Eusebius, under the heading "The Writings of Papias," says of him:
"The same historian also gives other accounts, which he says he adds as received by him from unwritten tradition, likewise some strange parables of our Lord, and of his doctrine, and some other matters rather too fabulous. In these he says there would be a certain Millennium after the resurrection, and that there would be a corporeal reign of Christ on this very earth; which things he appears to have imagined, as if they were authorized by the apostolic narrations, not understanding correctly those matters which they propounded mystically in their representations. For he was very limited in his comprehension, as is evident from his discourses."— Eusebius's Eccl. Hist., Book m, Chap. 39, Page 115.
Historians generally tell us that Papias was a very zealous advocate of this imaginary reign of Christ on earth.
"The first distinguished opponent of this doctrine was Origen, who attacked it with great earnestness and ingenuity, and seems, in spite of some opposition to have thrown it into general discredit."—Wadington's History, Page 56.
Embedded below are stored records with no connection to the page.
-- pv_equiv track=rewrite | github.com/Jouzss/Arquitectura-de-computadoras | Practica_Laboratorios/Lab12/labj/pregunta3.py | par_num_primos
-- ===== SOURCE A (Python) =====
-- def es_primo(num):
--     for n in range(2, num):
--         if num % n == 0:
--             return False
--     return True
--
-- def par_num_primos(n):
--     cant = 0
--
--     for i in range(2, n):
--         if ((es_primo(i)) and (cant == 0)):
--             if((n%i) == 0):
--                 primo_1 = i
--                 cant = 1
--         elif((es_primo(i)) and (cant == 1)):
--             if((n%i) == 0):
--                 primo_2 = i
--                 return [primo_1, primo_2]
-- ===== SOURCE B (Python) =====
-- def par_num_primos(n):
--     # Trial division up to sqrt: find the smallest prime factor, strip it,
--     # then take the smallest prime factor of what remains.
--     if n < 2:
--         return None
--     m = n
--     d = 2
--     while d * d <= m:
--         if m % d == 0:
--             p1 = d
--             while m % d == 0:
--                 m //= d
--             if m == 1:
--                 return None
--             e = 2
--             while e * e <= m:
--                 if m % e == 0:
--                     return [p1, e]
--                 e += 1
--             return [p1, m]
--         d += 1
--     return None
-- ===== Notes on version B (the rewrite author's own statement) =====
-- stated objective: faster
-- what changed: A scans every i < n and calls a quadratic primality test on each; B does trial division only up to sqrt(n): it finds the smallest prime factor, strips it out, and takes the smallest prime factor of the remainder.
import Mathlib
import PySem

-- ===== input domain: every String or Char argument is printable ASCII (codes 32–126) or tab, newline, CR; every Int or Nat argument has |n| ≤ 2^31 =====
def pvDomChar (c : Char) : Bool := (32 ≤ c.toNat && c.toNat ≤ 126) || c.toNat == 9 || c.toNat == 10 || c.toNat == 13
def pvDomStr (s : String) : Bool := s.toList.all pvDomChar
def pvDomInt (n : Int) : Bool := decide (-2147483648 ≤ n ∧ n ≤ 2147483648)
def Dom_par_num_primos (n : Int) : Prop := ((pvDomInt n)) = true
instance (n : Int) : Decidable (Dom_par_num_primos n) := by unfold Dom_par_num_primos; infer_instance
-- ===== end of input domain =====

-- B replaces A's O(n^2) scan over all i < n by trial division up to sqrt(n):
-- find the smallest prime factor, strip it out, take the smallest prime factor of the rest.

-- ===== PORT A =====
-- es_primo: first k in range(2, num) dividing num -> False, else True
def es_primo (num : Int) : Bool :=
  ((PySem.List.pyRange 2 num 1).find? (fun k => PySem.Int.mod num k == 0)).isNone

-- the for-loop of par_num_primos: state cant (0/1) and primo_1 (read only after cant = 1)
def parLoop (n : Int) : List Int → Int → Int → Option (List Int)
  | [], _, _ => none
  | i :: rest, cant, p1 =>
    if es_primo i && cant == 0 then
      if PySem.Int.mod n i == 0 then parLoop n rest 1 i else parLoop n rest cant p1
    else if es_primo i && cant == 1 then
      if PySem.Int.mod n i == 0 then some [p1, i] else parLoop n rest cant p1
    else parLoop n rest cant p1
"This obscure doctrine was probably known to but very few except the Fathers of the church, and is very sparingly mentioned by them during the first two centuries; and there is reason to believe that it scarcely attained much notoriety even among the learned Christians, until it was made a matter of controversy by Origen, and then rejected by the great majority. In fact we find Origen himself asserting that it was confined to those of the simpler sort."—Wadington's History, Page 56.
Next among the advocates of this doctrine was Nepos, a bishop in Egypt. He advocated the doctrine about A. D. 255. We here insert the following from Eusebius's History, Book VII, Chapter 23, under the heading "Nepos, and His Schism."
"He taught that the promises given to holy men in the scriptures should be understood more as the Jews understood them, and supposed that there would be a certain Millennium of sensual luxury on this earth: thinking, therefore, that he could establish his own opinion by the Revelation of John . . . He (Nepos) asserts that there will be an earthly reign of Christ."
"Though Millennialism had  been suppressed by the early church, it was nevertheless from time to time revived by heretical sects."—Dr. Schaff's Hlstory, Page 299.
"Nowhere in the discourses of Jesus is there a hint of a limited duration of the Messianic kingdom. The apostolic epistles are equally free from any trace of Chiliasm."—Encyclopedia Brittanica—Articles on Millennium.
To sum up the uniform voice of history, the theory of a literal kingdom and reign on the earth was gathered from Jewish fabulous "apocalypse," "unwritten tradition," "carnal misapprehensions," "pretended visions," "suppositions," and "superstitious imaginations."
The vain worldly expectation that the Messiah would establish a literal kingdom caused the Jews to reject him, and his spiritual kingdom. They only wanted an earthly kingdom; hence rejected and crucified the Son of God. As soon as the church began to apostatize, and lost the glory of his spiritual kingdom, vain ambitions awakened the old Jewish desire for a literal kingdom.